The body's microbiome represents an actively regulated network of novel mechanisms that potentially underlie the etiology and pathophysiology of a wide range of diseases. For complex brain disorders ...such as schizophrenia, understanding the cellular and molecular pathways that intersect the bidirectional gut-brain axis is anticipated to lead to new methods of treatment. The means by which the microbiome might differ across neuropsychiatric and neurological disorders are not known. Brain disorders as diverse as schizophrenia, major depression, Parkinson's disease and multiple sclerosis appear to share a common pathology of an imbalanced community of commensal microbiota, often measured in terms of a leaky gut phenotype accompanied by low level systemic inflammation. While environmental factors associated with these disease states might contribute to intestinal pathologies, products from a perturbed microbiome may also directly promote specific signs, symptoms and etiologies of individual disorders. We hypothesize that in schizophrenia, it is the putatively unique susceptibility related to genes that modulate the immune system and the gut-brain pleiotropy of these genes which leads to a particularly neuropathological response when challenged by a microbiome in dysbiosis.

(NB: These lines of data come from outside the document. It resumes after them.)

-- pv_equiv track=rewrite | github.com/CodeAlexx/Eri-Rpg | erirpg/parsers/mojo.py | _extract_module_doc
-- ===== SOURCE A (Python) =====
-- def _extract_module_doc(source: str) -> str:
--     """Extract module-level docstring (triple-quoted at start)."""
--     # Check for triple-quoted string at start
--     source = source.lstrip()
--     if source.startswith('"""'):
--         end = source.find('"""', 3)
--         if end != -1:
--             doc = source[3:end].strip()
--             return doc.split("\n")[0][:100] if doc else ""
--     elif source.startswith("'''"):
--         end = source.find("'''", 3)
--         if end != -1:
--             doc = source[3:end].strip()
--             return doc.split("\n")[0][:100] if doc else ""
--
--     # Check for # comments at start
--     lines = source.split("\n")
--     doc_lines = []
--     for line in lines:
--         line = line.strip()
--         if line.startswith("#"):
--             doc_lines.append(line[1:].strip())
--         elif line == "":
--             continue
--         else:
--             break
--
--     return doc_lines[0][:100] if doc_lines else ""
-- ===== SOURCE B (Python) =====
-- import re
--
-- _DOC_RE = re.compile(r'\s*(?:"""(.*?)"""|\'\'\'(.*?)\'\'\')', re.DOTALL)
--
-- def _extract_module_doc(source: str) -> str:
--     """Extract module-level docstring (triple-quoted at start)."""
--     m = _DOC_RE.match(source)
--     if m:
--         doc = (m.group(1) if m.group(1) is not None else m.group(2)).strip()
--         return doc.split("\n")[0][:100] if doc else ""
--     # No docstring: the answer is decided by the FIRST non-blank line alone —
--     # it is a leading comment iff it starts with '#'.
--     first = next((t for t in (ln.strip() for ln in source.lstrip().split("\n")) if t), "")
--     return first[1:].strip()[:100] if first.startswith("#") else ""
-- ===== Notes on version B (the rewrite author's own statement) =====
-- stated objective: idiomatic
-- what changed: B extracts the docstring with a single anchored regex (re.match with non-greedy groups for both quote styles) instead of A's manual startswith/find branches, and replaces A's loop that accumulates every leading comment line into a list with a single first-non-blank-line test (next over a generator): the answer is a comment iff the first non-blank line starts with '#'.
import Mathlib
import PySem

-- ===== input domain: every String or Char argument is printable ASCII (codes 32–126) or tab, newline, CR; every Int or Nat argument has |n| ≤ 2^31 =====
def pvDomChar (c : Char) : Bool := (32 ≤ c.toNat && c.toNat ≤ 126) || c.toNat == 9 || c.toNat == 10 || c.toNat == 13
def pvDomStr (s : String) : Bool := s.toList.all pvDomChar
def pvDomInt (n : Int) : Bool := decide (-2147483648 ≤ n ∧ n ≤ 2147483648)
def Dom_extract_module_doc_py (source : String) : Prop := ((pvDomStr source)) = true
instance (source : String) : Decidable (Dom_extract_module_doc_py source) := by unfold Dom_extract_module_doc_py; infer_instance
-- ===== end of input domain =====

-- B replaces A's manual startswith/find docstring branches by one anchored regex match
-- and A's accumulate-all-comment-lines loop by a single first-non-blank-line test; same values.

-- ===== PORT A =====
-- the comment-scan loop: doc_lines accumulated across the lines, with break
def aLoop : List (List Char) → List (List Char) → List (List Char)
  | [], acc => acc
  | l :: ls, acc =>
      let line := PySem.Chars.strip l
      if PySem.Chars.startswith line ['#'] then
        aLoop ls (acc ++ [PySem.Chars.strip (PySem.Chars.slice line (some 1) none)])
      else if line = [] then aLoop ls acc
      else acc

-- "# comments at start" part: doc_lines[0][:100] if doc_lines else ""
def aComments (s : List Char) : List Char :=
  match aLoop (PySem.Chars.splitOn s ['\n']) [] with
  | [] => []
  | d :: _ => PySem.Chars.slice d none (some 100)

def extract_module_doc_py (source : String) : String :=
  let s := PySem.Chars.lstrip source.toList
  String.ofList <|
    if PySem.Chars.startswith s ['"','"','"'] then
      let e := PySem.Chars.findFrom s ['"','"','"'] 3 none
      if e ≠ -1 then
        let doc := PySem.Chars.strip (PySem.Chars.slice s (some 3) (some e))
        if doc ≠ [] then
          PySem.Chars.slice ((PySem.Chars.splitOn doc ['\n']).headD []) none (some 100)
        else []
      else aComments s
    else if PySem.Chars.startswith s ['\'','\'','\''] then
      let e := PySem.Chars.findFrom s ['\'','\'','\''] 3 none
      if e ≠ -1 then
        let doc := PySem.Chars.strip (PySem.Chars.slice s (some 3) (some e))
        if doc ≠ [] then
          PySem.Chars.slice ((PySem.Chars.splitOn doc ['\n']).headD []) none (some 100)
        else []
      else aComments s
    else aComments s

-- ===== PORT B =====
-- Exact port of _DOC_RE.match(source) for the anchored pattern
-- r'\s*(?:"""(.*?)"""|\'\'\'(.*?)\'\'\')' with DOTALL, returning the matched group:
-- '\s*' can only match the maximal whitespace prefix here (a shorter one leaves a whitespace
-- char where a quote is required), which on this ASCII domain is Chars.lstrip; the alternation
-- tries the '"""' arm first; non-greedy '(.*?)' followed by the closing delimiter matches up
-- to the FIRST later occurrence of the delimiter, which is Chars.find on the suffix.
def bMatch (s : List Char) : Option (List Char) :=
  let t := PySem.Chars.lstrip s
  if PySem.Chars.startswith t ['"','"','"'] then
    let f := PySem.Chars.find (t.drop 3) ['"','"','"']
    if f ≠ -1 then some ((t.drop 3).take f.toNat) else none
  else if PySem.Chars.startswith t ['\'','\'','\''] then
    let f := PySem.Chars.find (t.drop 3) ['\'','\'','\'']
    if f ≠ -1 then some ((t.drop 3).take f.toNat) else none
  else none

-- next((t for t in (ln.strip() for ln in …) if t), ""): the first non-blank stripped line
def firstNonblank : List (List Char) → List Char
  | [] => []
  | l :: ls =>
      let t := PySem.Chars.strip l
      if t ≠ [] then t else firstNonblank ls

def extract_module_doc_py_alt (source : String) : String :=
  String.ofList <|
    match bMatch source.toList with
    | some g =>
        let doc := PySem.Chars.strip g
        if doc ≠ [] then
          PySem.Chars.slice ((PySem.Chars.splitOn doc ['\n']).headD []) none (some 100)
        else []
    | none =>
        let first := firstNonblank (PySem.Chars.splitOn (PySem.Chars.lstrip source.toList) ['\n'])
        if PySem.Chars.startswith first ['#'] then
          PySem.Chars.slice (PySem.Chars.strip (PySem.Chars.slice first (some 1) none)) none (some 100)
        else []

-- ===== PRECONDITION & SPEC =====
def Spec_extract_module_doc_py (source : String) (out : String) : Prop := out = extract_module_doc_py_alt source
instance (source : String) (out : String) : Decidable (Spec_extract_module_doc_py source out) := by unfold Spec_extract_module_doc_py; infer_instance

-- ===== CLAIM (what is proved, stated in full; the proofs are below) =====
def Claim_equal_extract_module_doc_py : Prop := ∀ (source : String), Dom_extract_module_doc_py source → Spec_extract_module_doc_py source (extract_module_doc_py source)

-- ===== LEMMAS AND PROOFS =====

-- B's fallback expression over an already-lstripped list, for the lemmas below
def bComments (s : List Char) : List Char :=
  let first := firstNonblank (PySem.Chars.splitOn s ['\n'])
  if PySem.Chars.startswith first ['#'] then
    PySem.Chars.slice (PySem.Chars.strip (PySem.Chars.slice first (some 1) none)) none (some 100)
  else []

theorem aLoop_append (ls : List (List Char)) (acc : List (List Char)) :
    aLoop ls acc = acc ++ aLoop ls [] := by
  induction ls generalizing acc with
  | nil => simp [aLoop]
  | cons l ls ih =>
      simp only [aLoop, List.nil_append]
      split_ifs
      · rw [ih (acc ++ [_]), ih [_], List.append_assoc]
      · rw [ih]
      · simp

-- A's accumulated doc_lines[0][:100] is B's first-non-blank-line test
theorem comments_eq (s : List Char) : aComments s = bComments s := by
  unfold aComments bComments
  generalize PySem.Chars.splitOn s ['\n'] = ls
  induction ls with
  | nil => simp [aLoop, firstNonblank, PySem.Chars.startswith]
  | cons l ls ih =>
      simp only [aLoop, firstNonblank]
      by_cases hnil : PySem.Chars.strip l = []
      · have hh : ¬ PySem.Chars.startswith (PySem.Chars.strip l) ['#'] = true := by
          rw [hnil]; simp [PySem.Chars.startswith]
        rw [if_neg hh, if_pos hnil, if_neg (not_not_intro hnil)]
        exact ih
      · by_cases hh : PySem.Chars.startswith (PySem.Chars.strip l) ['#'] = true
        · rw [if_pos hh, aLoop_append, if_pos hnil, if_pos hh]
          simp
        · rw [if_neg hh, if_neg hnil, if_pos hnil, if_neg hh]

-- the quote branch: A's findFrom-from-3 value equals B's find on the dropped suffix
theorem quote_branch_eq (s q : List Char) (hq : q.length = 3)
    (hpre : PySem.Chars.startswith s q = true) :
    (if PySem.Chars.findFrom s q 3 none ≠ -1 then
        (let doc := PySem.Chars.strip (PySem.Chars.slice s (some 3) (some (PySem.Chars.findFrom s q 3 none)))
         if doc ≠ [] then
           PySem.Chars.slice ((PySem.Chars.splitOn doc ['\n']).headD []) none (some 100)
         else [])
      else aComments s)
    =
    (match (if PySem.Chars.find (s.drop 3) q ≠ -1 then some ((s.drop 3).take (PySem.Chars.find (s.drop 3) q).toNat) else none : Option (List Char)) with
     | some g =>
        (let doc := PySem.Chars.strip g
         if doc ≠ [] then
           PySem.Chars.slice ((PySem.Chars.splitOn doc ['\n']).headD []) none (some 100)
         else [])
     | none => bComments s) := by
  have hlen : 3 ≤ s.length := by
    have h := (PySem.Chars.startswith_iff s q).mp hpre
    have := h.length_le
    omega
  have hff := PySem.Chars.findFrom_natCast s q 3 hlen
  norm_num at hff
  rw [hff]
  set f := PySem.Chars.find (s.drop 3) q with hf
  by_cases hneg : f = -1
  · simp [hneg, comments_eq]
  · have hf0 : 0 ≤ f := by
      have := PySem.Chars.neg_one_le_find (s.drop 3) q
      rw [← hf] at this
      omega
    have hfle : f ≤ (s.drop 3).length := by
      have := PySem.Chars.find_le_length (s.drop 3) q
      rw [← hf] at this; exact this
    have h3f : (3 : Int) + f ≠ -1 := by omega
    rw [if_neg hneg, if_pos h3f, if_pos hneg]
    have hA : PySem.Chars.slice s (some 3) (some (3 + f)) = (s.drop 3).take f.toNat := by
      have h' := PySem.List.slice_of_nonneg s (a := (3:Int)) (b := 3 + f)
        (by omega) (by omega) (by exact_mod_cast hlen) (by simp at hfle; omega)
      have ht : ((3:Int) + f).toNat - 3 = f.toNat := by omega
      simpa [ht] using h'
    rw [hA]

theorem extract_module_doc_py_eq (source : String) :
    extract_module_doc_py source = extract_module_doc_py_alt source := by
  simp only [extract_module_doc_py, extract_module_doc_py_alt, bMatch]
  generalize PySem.Chars.lstrip source.toList = s
  by_cases h1 : PySem.Chars.startswith s ['"','"','"'] = true
  · rw [if_pos h1, if_pos h1]
    exact congrArg String.ofList (quote_branch_eq s _ rfl h1)
  · rw [if_neg h1, if_neg h1]
    by_cases h2 : PySem.Chars.startswith s ['\'','\'','\''] = true
    · rw [if_pos h2, if_pos h2]
      exact congrArg String.ofList (quote_branch_eq s _ rfl h2)
    · rw [if_neg h2, if_neg h2]
      exact congrArg String.ofList (comments_eq s)

-- ===== VERDICT (by name: the statement is the Claim_ definition above) =====
theorem extract_module_doc_py_spec : Claim_equal_extract_module_doc_py := by
  intro source _
  unfold Spec_extract_module_doc_py
  exact (extract_module_doc_py_eq source)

Consequences from exposure to this dysbiosis may occur during pre- or post-natal time periods and thus may interfere with normal neurodevelopment in those who are genetically predisposed. Here, we review the evidence from the literature which supports the idea that the intersection of the microbiome and immune gene susceptibility in schizophrenia is relevant etiologically and for disease progression. Figuring prominently at both ends of the gut-brain axis and at points in between are proteins encoded by genes found in the major histocompatibility complex (MHC), including select MHC as well as non-MHC complement pathway genes.